ReplyDeleteWith the wheel removed from your bike, inspect the outer ICAbike01 surface of the tire to make sure there are no sharp objects like a thumb-tack or thorn stuck in the tread.
Remove Tir
Remove the valve cap and fully deflate the[url=http://www.icarbonsports.com/products/wheels-rims/carbon-bike-rims/]carbon fiber rims[/url]tube by depressing the valve stem with the hooked end of your tire lever. There are two main types of valve stems, a schrader valve and a presta valve. This tutorial is based on a schrader valve, but I will be covering the different valve types in another tutorial.
Now it’s time to remove your tire, one side at a time. Choose a section of tire that is away from the valve and hook one of the tire levers under the bead, directly in line with one of your spokes. Pry one side of the tire bead over the edge of the rim, and then hook the end of the tire lever to the nearest spoke. Insert another tire lever two spokes away from the first, and a third another two spokes away. Now the middle lever should fall out, and you can continue the process. When the tire is loose enough you can just run a tire lever around the rest of the rim to pull the whole side over.
After you have removed one side of the tire, the other side should come off very easily.
Inspect Tube
Now remove the tube from the tire, and try to keep track of where itICAbike01 was positioned in relation to the tire. Inflate the tube to approximately twice its original size. This will expand the hole making it easier to find.
Listen carefully to the entire circumference[url=http://www.icarbonsports.com/products/wheels-rims/carbon-bike-rims/]carbon bike rims[/url]of the tube; you should hear a hissing sound that will indicate where the leak is. As a last resort you can submerge the tube in water and watch for bubbles, but you’ll want to avoid doing this as you’ll need the tube to be completely dry in order for the patch glue to work.
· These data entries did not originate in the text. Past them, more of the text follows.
lemma ns_items_eq (hyperlinks : List (List Int)) (nodes : List Int) :
    (nodes.foldl (fun d n =>
        (hyperlinks.foldl (fun d h =>
            match d.get? (PySem.List.sorted h (fun x => x) false) with
            | some w => d.insert (PySem.List.sorted h (fun x => x) false) (w + ((h.length : Int) - 1))
            | none => d.insert (PySem.List.sorted h (fun x => x) false) 1) PySem.Dict.empty).items.foldl
          (fun d p => if n ∈ p.1 then d.insert n (d.getD n 0 + p.2) else d) d)
      (nodes.foldl (fun d n => d.insert n 0) PySem.Dict.empty)).items
    = (nodes.foldl (fun d n => d.insert n (d.getD n 0 + 1)) PySem.Dict.empty).items.map
        (fun p => (p.1, p.2 * ((hyperlinks.foldl (fun d h =>
            d.insert (PySem.List.sorted h (fun x => x) false)
              (d.getD (PySem.List.sorted h (fun x => x) false) 0 + 1)) PySem.Dict.empty).items.foldl
          (fun b p => (PySem.Set.ofList p.1).foldl (fun b n =>
            b.insert n (b.getD n 0 + (1 + (p.2 - 1) * ((p.1.length : Int) - 1)))) b) PySem.Dict.empty).getD p.1 0)) := by
  have hw := wbh_eq hyperlinks PySem.Dict.empty
  rw [show (PySem.Dict.mk ((PySem.Dict.empty : PySem.Dict (List Int) Int).items.map
      (fun p => (p.1, pvg p.1 p.2)))) = (PySem.Dict.empty : PySem.Dict (List Int) Int) from rfl] at hw
  rw [hw]
  have hkeys0 : (nodes.foldl (fun d n => d.insert n (0 : Int)) PySem.Dict.empty).keys
      = PySem.Set.ofList nodes := by
    have h := PySem.Dict.keys_foldl_insert (ν := Int) nodes (fun _ _ => 0) PySem.Dict.empty
    rw [h, PySem.Dict.keys_empty, PySem.Set.ofList_eq_foldl]; rfl
  have hnd0 : (nodes.foldl (fun d n => d.insert n (0 : Int)) PySem.Dict.empty).keys.Nodup :=
    PySem.Dict.nodup_keys_foldl_insert nodes (fun _ _ => 0) PySem.Dict.empty PySem.Dict.nodup_keys_empty
  have hg0 : ∀ v, (nodes.foldl (fun d n => d.insert n (0 : Int)) PySem.Dict.empty).getD v 0 = 0 :=
    fun v => ns0_getD nodes PySem.Dict.empty (fun u => PySem.Dict.getD_empty u 0) v
  obtain ⟨hk, hg⟩ := outer_char nodes
    (PySem.Dict.mk ((hyperlinks.foldl (fun d h =>
        d.insert (PySem.List.sorted h (fun x => x) false)
          (d.getD (PySem.List.sorted h (fun x => x) false) 0 + 1)) PySem.Dict.empty).items.map
      (fun p => (p.1, pvg p.1 p.2)))).items
    (nodes.foldl (fun d n => d.insert n (0 : Int)) PySem.Dict.empty) hnd0
    (fun v hv => by
      rw [PySem.Dict.contains_eq_decide_mem_keys, hkeys0]
      simp [PySem.Set.mem_ofList, hv])
  rw [PySem.Dict.items_eq_map_keys _ (by rw [hk]; exact hnd0) 0]
  rw [PySem.Dict.foldl_insert_getD_add_one_eq_counter nodes, PySem.Dict.items_counter nodes]
  rw [hk, hkeys0, List.map_map]
  apply List.map_congr_left
  intro n hn
  simp only [Function.comp_def]
  refine Prod.ext rfl ?_
  show (_ : Int) = _
  rw [hg n, hg0 n, base_getD, PySem.Dict.getD_empty]
  have hps := pvS_map ((hyperlinks.foldl (fun d h =>
      d.insert (PySem.List.sorted h (fun x => x) false)
        (d.getD (PySem.List.sorted h (fun x => x) false) 0 + 1)) PySem.Dict.empty).items) n
  rw [show (PySem.Dict.mk ((hyperlinks.foldl (fun d h =>
      d.insert (PySem.List.sorted h (fun x => x) false)
        (d.getD (PySem.List.sorted h (fun x => x) false) 0 + 1)) PySem.Dict.empty).items.map
      (fun p => (p.1, pvg p.1 p.2)))).items
    = ((hyperlinks.foldl (fun d h =>
      d.insert (PySem.List.sorted h (fun x => x) false)
        (d.getD (PySem.List.sorted h (fun x => x) false) 0 + 1)) PySem.Dict.empty).items.map
      (fun p => (p.1, pvg p.1 p.2))) from rfl, hps]
  simp [pvg]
Once you’ve found the leak, take note of whether it is on the inner or outer side of the tube.
If the hole was on the outer side of the tube, inspect the inner surface of the tire in that spot to make sure the object that caused the puncture is not still stuck in the tire. Double check the entire inner side of the tire by running your fingers along the entire surface, feeling for obstacles along the way.
If the hole was on the inner side of the tube,[url=http://www.icarbonsports.com/products/wheels-rims/carbon-bike-rims/]carbon bicycle rims[/url]inspect your entire rim to make sure there are no sharp burrs in the metal, and that the rim tape is properly protecting the tube from your spoke ends.
Now that the rim and tire are clear, it’s time to patch the tube. [url=http://www.icarbonsports.com/]zipp 404[/url]Select an appropriate sized patch for the hole. Use the sandpaper or scraper provided in your kit to buff the surface of the tube for an area a bit larger than the patch. You need to buff the tube so that it is no longer shiny. If the molding line is running along the area where the patch is to be applied, you must sand it down completely, or it will provide an air channel. Once buffed, avoid touching that area with your fingers.
Apply a dab of rubber cement, and then spread it into a thin coat, using your cleanest finger. Work quickly. You want a thin, smooth coat of cement; if you keep fiddling with it as it begins to dry, you’ll risk making it lumpy. The thinner the cement, the faster it will dry. It is very important to allow the cement to dry completely.
Peel the foil from the patch and press the patch onto the tube firmly, squeezing the patch tightly onto the tube.